Il n’avait ressenti cela qu’une seule fois dans sa vie : pour une jeune femme qui suivait les cours de sciences avec lui, Katrin. À l’époque, il n’était encore qu’un adolescent, et elle ne manquait pas d’admirateurs. Pourtant, elle l’avait choisi, lui. Pendant cinq ans, ils avaient vécu une idylle ambiguë et avaient dû supporter les quolibets des autres étudiants. Katrin ne l’aimait pas, Katrin n’était avec lui que pour son argent, Katrin le laisserait tomber dès qu’elle aurait terminé ses études… Il ne les écoutait pas.

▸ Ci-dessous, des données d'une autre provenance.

-- pv_equiv track=rewrite | github.com/nadiamason/Sudoku-Solver | sudokusolver.py | solving_iteration
-- ===== SOURCE A (Python) =====
-- def divide_chunks(l, n):
--
--     # looping till length l
--     for i in range(0, len(l), n):
--         yield l[i:i + n]
--
-- def make_columns_boxes(grid):
--     columns = []
--
--     for i in range(9):
--         columns.append([item[i] for item in grid])
--
--     # list should have
--     n = 3
--     boxes = []
--     final_boxes = []
--     for row in grid:
--
--         x = list(divide_chunks(row, n))
--         boxes.append(x)
--
--
--     for i in range(3):
--         f_boxes = []
--
--         for y in boxes:
--             f_boxes.append(y[i])
--
--         final_boxes.append(f_boxes)
--
--     the_boxes = []
--     for box in final_boxes:
--         z = list(divide_chunks(box, n))
--         for i in range(0,3):
--             z[i] = [x for l in z[i] for x in l]
--             the_boxes.append(z[i])
--
--     return the_boxes, columns
--
-- def solving_iteration(grid):
--     rownumber = 0
--
--     for row in grid:
--
--         columnnumber = 0
--         for x in row:
--
--             if x == 0:
--
--                 if rownumber <= 2:
--                     boxnumber = 0
--                 elif rownumber >= 6:
--                     boxnumber = 2
--                 else:
--                     boxnumber = 1
--
--                 if columnnumber > 2 and columnnumber < 6 and boxnumber == 0:
--                     boxnumber = 3
--                 elif columnnumber > 2 and columnnumber < 6 and boxnumber == 1:
--                     boxnumber = 4
--                 elif columnnumber > 2 and columnnumber < 6 and boxnumber == 2:
--                     boxnumber = 5
--                 elif columnnumber >= 6 and boxnumber == 0:
--                     boxnumber = 6
--                 elif columnnumber >= 6 and boxnumber == 1:
--                     boxnumber = 7
--                 elif columnnumber >= 6 and boxnumber == 2:
--                     boxnumber = 8
--
--                 the_boxes, columns = make_columns_boxes(grid)
--
--                 value = [1, 2, 3, 4, 5, 6, 7, 8, 9]
--
--                 for n in set(grid[rownumber]):
--                     try:
--                         value.remove(n)
--                     except ValueError:
--                         continue
--
--                 for n in set(columns[columnnumber]):
--                     try:
--                         value.remove(n)
--                     except ValueError:
--                         continue
--
--                 for n in set(the_boxes[boxnumber]):
--                     try:
--                         value.remove(n)
--                     except ValueError:
--                         continue
--
--                 if len(value) == 1:
--                     grid[rownumber][columnnumber] = value[0]
--
--             columnnumber += 1
--
--         rownumber += 1
--
--     return grid
-- ===== SOURCE B (Python) =====
-- def solving_iteration(grid):
--     for r in range(len(grid)):
--         row = grid[r]
--         for c in range(len(row)):
--             if row[c] == 0:
--                 forbidden = set(row)
--                 forbidden.update(grid[i][c] for i in range(9))
--                 br, bc = 3 * (r // 3), 3 * (c // 3)
--                 for i in range(br, br + 3):
--                     forbidden.update(grid[i][bc:bc + 3])
--                 candidates = [v for v in range(1, 10) if v not in forbidden]
--                 if len(candidates) == 1:
--                     row[c] = candidates[0]
--     return grid
-- ===== Notes on version B (the rewrite author's own statement) =====
-- stated objective: faster
-- what changed: Per zero cell, A rebuilds every column and all nine 3x3 boxes of the whole grid (make_columns_boxes with generator chunking) and picks the box through a nine-branch if-chain, then removes forbidden digits from a candidate list with try/except; B reads only the cell's own row, column and block (located directly by r//3 and c//3) into one forbidden set and filters 1..9 against it, keeping the same in-place row-major fill order.
import Mathlib
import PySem

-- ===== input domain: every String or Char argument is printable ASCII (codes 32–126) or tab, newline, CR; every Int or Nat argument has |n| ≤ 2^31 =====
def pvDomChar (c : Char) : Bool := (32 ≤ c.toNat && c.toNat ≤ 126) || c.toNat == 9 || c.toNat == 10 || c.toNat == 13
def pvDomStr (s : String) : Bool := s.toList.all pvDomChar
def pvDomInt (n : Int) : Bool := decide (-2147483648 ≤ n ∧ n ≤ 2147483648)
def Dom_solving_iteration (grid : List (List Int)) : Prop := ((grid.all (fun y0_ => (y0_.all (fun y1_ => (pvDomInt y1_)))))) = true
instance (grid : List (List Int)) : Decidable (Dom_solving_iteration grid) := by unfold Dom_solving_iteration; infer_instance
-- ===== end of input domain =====

-- B replaces A's per-cell rebuild of all columns and boxes (make_columns_boxes) and the
-- boxnumber if-chain by reading only the needed row, column and 3x3 block directly from
-- r/3 and c/3 (objective: faster by a constant factor per zero cell; same in-place fill order,
-- equivalence is about the returned value; both Pythons mutate the argument identically).

-- ===== PORT A =====
-- divide_chunks(l, n): generator of slices l[i:i+n]
def divideChunksA {α : Type} (l : List α) (n : Int) : List (List α) :=
  (PySem.List.pyRange 0 (l.length : Int) n).map
    (fun i => PySem.List.slice l (some i) (some (i + n)))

Elle était partie à Alpha 1 dès l’obtention de son diplôme, malgré ses promesses. Et Ruan s’était jeté à corps perdu dans la recherche, pour l’oublier.

Cela ne durerait peut-être pas, mais il avait l’impression d’être amoureux pour la première fois depuis plus de douze ans. Dans trois mois, il s’unirait à Ylana ; il ne savait pas comment se dépêtrer de cette situation.

 

Lewis entra dans la pièce. Son visage se crispa de fureur : la femme était détachée, et elle tenait les deux bébés dans ses bras. Paso… S’il voulait la guerre, il l’aurait.